* [How to complete this task]
From the data below, return each line in which the string "over" is found.

◆ ◆ ◆ ◆ ◆

-- pv_equiv track=rewrite | github.com/tonybjorkman/advent-of-code-2023 | day7/day7.py | translate_cards_to_digit
-- ===== SOURCE A (Python) =====
-- def translate_cards_to_digit(cards):
--     card_dict = {'T': 10, 'J': 11, 'Q': 12, 'K': 13, 'A': 14}
--     translation = []
--     for card in cards:
--         if card in card_dict:
--             translation.append(card_dict[card])
--         else:
--             translation.append(int(card))
--     translation.sort()
--     return translation
-- ===== SOURCE B (Python) =====
-- def translate_cards_to_digit(cards):
--     card_dict = {'T': 10, 'J': 11, 'Q': 12, 'K': 13, 'A': 14}
--     counts = [0] * 15
--     for card in cards:
--         value = card_dict[card] if card in card_dict else int(card)
--         counts[value] += 1
--     out = []
--     for value in range(15):
--         out.extend([value] * counts[value])
--     return out
-- ===== Notes on version B (the rewrite author's own statement) =====
-- stated objective: alternative
-- what changed: Replaces append-then-comparison-sort with a single counting pass into a 15-bucket table, rebuilding the sorted result from the buckets (counting sort); invalid characters raise ValueError in both.
import Mathlib
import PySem

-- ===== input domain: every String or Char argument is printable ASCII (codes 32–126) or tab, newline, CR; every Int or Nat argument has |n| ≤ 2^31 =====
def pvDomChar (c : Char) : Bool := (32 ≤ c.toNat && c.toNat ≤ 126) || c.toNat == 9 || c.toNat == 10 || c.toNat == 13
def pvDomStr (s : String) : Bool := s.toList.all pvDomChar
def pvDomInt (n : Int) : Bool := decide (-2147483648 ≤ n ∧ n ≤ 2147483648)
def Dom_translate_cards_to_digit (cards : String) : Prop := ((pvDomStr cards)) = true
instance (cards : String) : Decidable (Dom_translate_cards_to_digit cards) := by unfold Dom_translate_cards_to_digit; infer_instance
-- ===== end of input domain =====

-- B replaces append-then-sort with a counting pass into 15 buckets and rebuilds the
-- sorted result from the buckets (counting sort); same per-char dict-or-int(card)
-- derivation, so the same inputs raise ValueError (excluded by Pre_).

-- ===== PORT A =====
-- shared by both ports: both Pythons compute the value of one card with the identical
-- expression "card_dict[card] if card in card_dict else int(card)"
def pvCardDict : PySem.Dict Char Int :=
  (((((PySem.Dict.empty).insert 'T' 10).insert 'J' 11).insert 'Q' 12).insert 'K' 13).insert 'A' 14

def pvCharVal (c : Char) : Int :=
  match pvCardDict.get? c with
  | some v => v
  | none => (PySem.Int.ofStr? (String.ofList [c])).getD 0  -- int(card); getD unreachable under Pre_

def translate_cards_to_digit (cards : String) : List Int :=
  let translation := cards.toList.foldl (fun acc c => acc ++ [pvCharVal c]) []
  PySem.List.sorted translation (fun x => x) false

-- ===== PORT B =====
def translate_cards_to_digit_alt (cards : String) : List Int :=
  let counts := cards.toList.foldl
    (fun cnts c => cnts.set (pvCharVal c).toNat (cnts.getD (pvCharVal c).toNat 0 + 1))
    (List.replicate 15 (0 : Nat))
  (PySem.List.pyRange 0 15 1).foldl
    (fun out v => out ++ List.replicate (counts.getD v.toNat 0) v) []

-- ===== PRECONDITION & SPEC =====
def pvAllowed : List Char := ['0','1','2','3','4','5','6','7','8','9','T','J','Q','K','A']

-- Pre_ excludes exactly the inputs where A raises ValueError (int(card) on a char that
-- is neither a decimal digit nor a key of card_dict); B raises there too.
def Pre_translate_cards_to_digit (cards : String) : Prop :=
  cards.toList.all (fun c => pvAllowed.contains c) = true
instance (cards : String) : Decidable (Pre_translate_cards_to_digit cards) := by
  unfold Pre_translate_cards_to_digit; infer_instance

def pvWitness_translate_cards_to_digit : String := "A23TK7"

def Spec_translate_cards_to_digit (cards : String) (out : List Int) : Prop := out = translate_cards_to_digit_alt cards
instance (cards : String) (out : List Int) : Decidable (Spec_translate_cards_to_digit cards out) := by unfold Spec_translate_cards_to_digit; infer_instance

-- ===== CLAIM (what is proved, stated in full; the proofs are below) =====
def Claim_equal_translate_cards_to_digit : Prop := ∀ (cards : String), Dom_translate_cards_to_digit cards → Pre_translate_cards_to_digit cards → Spec_translate_cards_to_digit cards (translate_cards_to_digit cards)

-- ===== LEMMAS AND PROOFS =====

lemma pvCharVal_bounds : ∀ c ∈ pvAllowed, 0 ≤ pvCharVal c ∧ pvCharVal c < 15 := by
  intro c hc
  fin_cases hc <;> exact ⟨by decide, by decide⟩

lemma pvCounts_spec (cl : List Char) (init : List Nat) (i : Nat) (hi : i < init.length)
    (hall : ∀ c ∈ cl, (pvCharVal c).toNat < init.length) :
    (cl.foldl (fun cnts c => cnts.set (pvCharVal c).toNat (cnts.getD (pvCharVal c).toNat 0 + 1)) init).getD i 0
      = init.getD i 0 + cl.countP (fun c => (pvCharVal c).toNat == i) := by
  induction cl generalizing init with
  | nil => simp
  | cons c t ih =>
    have hc : (pvCharVal c).toNat < init.length := hall c (by simp)
    rw [List.foldl_cons, ih _ (by simpa using hi) (by intro x hx; simpa using hall x (by simp [hx]))]
    rw [List.countP_cons]
    by_cases h : (pvCharVal c).toNat = i
    · subst h
      simp [List.getD_eq_getElem?_getD, hc, Nat.add_comm, Nat.add_assoc]
      omega
    · simp [List.getD_eq_getElem?_getD, List.getElem?_set_ne h, h]

lemma pvPairwise_flatMap_replicate (vs : List Int) (f : Int → Nat) (h : vs.Pairwise (· ≤ ·)) :
    (vs.flatMap (fun v => List.replicate (f v) v)).Pairwise (· ≤ ·) := by
  induction vs with
  | nil => simp
  | cons v t ih =>
    rw [List.flatMap_cons, List.pairwise_append]
    refine ⟨List.pairwise_replicate.2 (by simp), ih h.tail, ?_⟩
    intro a ha b hb
    obtain ⟨w, hw, hbw⟩ := List.mem_flatMap.1 hb
    have hav := List.eq_of_mem_replicate ha
    have hbv := List.eq_of_mem_replicate hbw
    subst hav; subst hbv
    exact List.rel_of_pairwise_cons h hw

lemma pvCount_flatMap_replicate (vs : List Int) (f : Int → Nat) (hnd : vs.Nodup) (x : Int) :
    (vs.flatMap (fun v => List.replicate (f v) v)).count x = if x ∈ vs then f x else 0 := by
  induction vs with
  | nil => simp
  | cons v t ih =>
    have hvt : v ∉ t := (List.nodup_cons.1 hnd).1
    rw [List.flatMap_cons, List.count_append, List.count_replicate, ih (List.nodup_cons.1 hnd).2]
    by_cases h : x = v
    · subst h
      simp [hvt]
    · simp [h, Ne.symm h]

-- the B port, rewritten as a flatMap over the bucket values
lemma pvAlt_eq_flatMap (cards : String) :
    translate_cards_to_digit_alt cards =
      (PySem.List.pyRange 0 15 1).flatMap
        (fun v => List.replicate
          ((cards.toList.foldl
              (fun cnts c => cnts.set (pvCharVal c).toNat (cnts.getD (pvCharVal c).toNat 0 + 1))
              (List.replicate 15 (0 : Nat))).getD v.toNat 0) v) := by
  unfold translate_cards_to_digit_alt
  simpa using PySem.List.foldl_append_eq_flatMap
    (fun v => List.replicate
      ((cards.toList.foldl
          (fun cnts c => cnts.set (pvCharVal c).toNat (cnts.getD (pvCharVal c).toNat 0 + 1))
          (List.replicate 15 (0 : Nat))).getD v.toNat 0) v)
    (PySem.List.pyRange 0 15 1) []

-- ===== VERDICT (by name: the statement is the Claim_ definition above) =====
theorem translate_cards_to_digit_spec : Claim_equal_translate_cards_to_digit := by
  intro cards _hdom hpre
  unfold Spec_translate_cards_to_digit
  unfold translate_cards_to_digit
  rw [PySem.List.foldl_append_singleton_eq_map]
  set cl := cards.toList with hcl
  set counts := cl.foldl
      (fun cnts c => cnts.set (pvCharVal c).toNat (cnts.getD (pvCharVal c).toNat 0 + 1))
      (List.replicate 15 (0 : Nat)) with hcounts
  have hb : ∀ c ∈ cl, 0 ≤ pvCharVal c ∧ pvCharVal c < 15 := by
    intro c hc
    refine pvCharVal_bounds c ?_
    have := List.all_eq_true.1 hpre c hc
    simpa using this
  have hcnt : ∀ i : Nat, i < 15 → counts.getD i 0 = cl.countP (fun c => (pvCharVal c).toNat == i) := by
    intro i hi
    rw [hcounts, pvCounts_spec cl _ i (by simpa) (fun c hc => by
      have := hb c hc; simp; omega)]
    simp only [List.getD_eq_getElem?_getD]
    interval_cases i <;> simp
  have hperm : ((PySem.List.pyRange 0 15 1).flatMap (fun v => List.replicate (counts.getD v.toNat 0) v)).Perm
      (cl.map pvCharVal) := by
    rw [List.perm_iff_count]
    intro x
    rw [pvCount_flatMap_replicate _ _ (PySem.List.nodup_pyRange_one 0 15)]
    simp only [PySem.List.mem_pyRange_one]
    by_cases hx : 0 ≤ x ∧ x < 15
    · rw [if_pos hx, hcnt x.toNat (by omega)]
      rw [List.count_eq_countP, List.countP_map]
      apply List.countP_congr
      intro c hc
      obtain ⟨h0, _⟩ := hb c hc
      have hiff : (pvCharVal c).toNat = x.toNat ↔ pvCharVal c = x := by omega
      simp [Function.comp, hiff]
    · rw [if_neg hx]
      symm
      rw [List.count_eq_zero]
      intro hmem
      obtain ⟨c, hc, hv⟩ := List.mem_map.1 hmem
      subst hv
      exact hx (hb c hc)
  have hsorted : ((PySem.List.pyRange 0 15 1).flatMap (fun v => List.replicate (counts.getD v.toNat 0) v)).Pairwise (· ≤ ·) :=
    pvPairwise_flatMap_replicate _ _ ((PySem.List.pairwise_lt_pyRange_one 0 15).imp (fun h => le_of_lt h))
  rw [pvAlt_eq_flatMap]
  exact PySem.List.sorted_id_eq_of_perm_of_pairwise _ _ hperm hsorted
-- B replaces A's recompute-the-whole-set fixpoint rounds by an explicit suffix GRAPH built once
-- (nodes = all nonempty suffixes of codewords, adjacency dict) followed by a single depth-first
-- search with a stack and a visited set (objective: alternative algorithmic structure).
-- Both programs' loops are ported with an explicit fuel counter (a totality guard only;
-- proved sufficient below, so neither port's behaviour depends on it).

-- fuel bound used by A's loop port: 1 + total length of all codewords
-- (an upper bound on the number of distinct nonempty suffixes of codewords)
def pvBound (code : List String) : Nat := (code.map (fun c => c.toList.length)).sum

def pvFuel (code : List String) : Nat := pvBound code + 1

-- ===== PORT A =====
-- inner helper `suffixes(code, word)` of dangling_suffixes
def pvSuffixesA (code : List String) (word : String) : PySem.Set String :=
  code.foldl (fun s c =>
    if c == word then s
    else if PySem.Str.startswith c word then
      PySem.Set.add s (PySem.Str.slice c (some (PySem.Str.len word)) none)
    else s) PySem.Set.empty

-- dangling_suffixes(code1, code2)
def pvDangA (code1 code2 : List String) : PySem.Set String :=
  let ss := code1.foldl (fun ss c1 => PySem.Set.union ss (pvSuffixesA code2 c1)) PySem.Set.empty
  code2.foldl (fun ss c2 => PySem.Set.union ss (pvSuffixesA code1 c2)) ss

-- `while S != (S | D): S = S | D; D = dangling_suffixes(S0, S)` (D recomputed at loop entry)
def pvLoopA (S0 : PySem.Set String) : Nat → PySem.Set String → PySem.Set String
  | 0, S => S
  | f + 1, S =>
      let D := pvDangA S0 S
      if PySem.Set.equal S (PySem.Set.union S D) then S
      else pvLoopA S0 f (PySem.Set.union S D)

def isprefixcode (code : List String) : Bool :=
  let S0 := PySem.Set.ofList code
  let S := pvLoopA S0 (pvFuel code) (pvDangA S0 S0)
  PySem.Set.len (PySem.Set.inter S S0) == 0

-- ===== PORT B =====
-- fuel for B's DFS loop (proved sufficient below)
def pvFuelB (code : List String) : Nat := (pvBound code + 1) * (pvBound code + 1)
-- pv_equiv track=rewrite | github.com/aconconi/advent-of-code-2020 | aoc2020_day17.py | solve
-- ===== SOURCE A (Python) =====
-- from itertools import product, repeat
--
-- def neighbors(pos):
--     for delta in product((-1, 0, +1), repeat=len(pos)):
--         if any (d for d in delta):
--             yield tuple(p + d for (p, d) in zip(pos, delta))
--
-- def bounding_box(nodes):
--     box = (range(min(axis) - 1, max(axis) + 2) for axis in zip(*nodes))
--     yield from product(*box)
--
-- def solve(active):
--     for _ in range(6):
--         new_active = set()
--         for pos in bounding_box(active):
--             score = len(active & set(neighbors(pos)))
--             if pos in active and score in (2, 3):
--                 new_active.add(pos)
--             else:
--                 if score == 3:
--                     new_active.add(pos)
--
--         active = new_active
--
--     return len(active)
-- ===== SOURCE B (Python) =====
-- def _cube(pos):
--     # all cells whose every coordinate differs from pos by at most 1 (including pos itself)
--     if not pos:
--         return [()]
--     head = pos[0]
--     rest = _cube(pos[1:])
--     return [(q,) + t for q in (head - 1, head, head + 1) for t in rest]
--
--
-- def _adjacent(pos):
--     return [c for c in _cube(pos) if c != pos]
--
--
-- def solve(active):
--     cells = set(active)
--     for _ in range(6):
--         counts = {}
--         for cell in cells:
--             for nb in _adjacent(cell):
--                 counts[nb] = counts.get(nb, 0) + 1
--         cells = {p for p, k in counts.items() if k == 3 or (k == 2 and p in cells)}
--     return len(cells)
-- ===== Notes on version B (the rewrite author's own statement) =====
-- stated objective: faster
-- what changed: A scans every cell of the bounding box (volume >= 3^d regardless of sparsity) each generation and intersects the active set with each cell's neighbours; B builds a neighbour-count dictionary by iterating over the active cells only and applies the birth/survival rules to its entries. …
-- outside the precondition, e.g. on solve({(0, 1), (0, 0), (1, 1), (1, 0), (9,)}): A returns 0, B returns 4
import Mathlib
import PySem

◆ ◆ ◆ ◆ ◆

* [Result of this exercise]
-- the B port, rewritten as a flatMap over the bucket values
-- what changed: A scans every cell of the bounding box (volume >= 3^d regardless of sparsity) each generation and intersects the active set with each cell's neighbours; B builds a neighbour-count dictionary by iterating over the active cells only and applies the birth/survival rules to its entries. …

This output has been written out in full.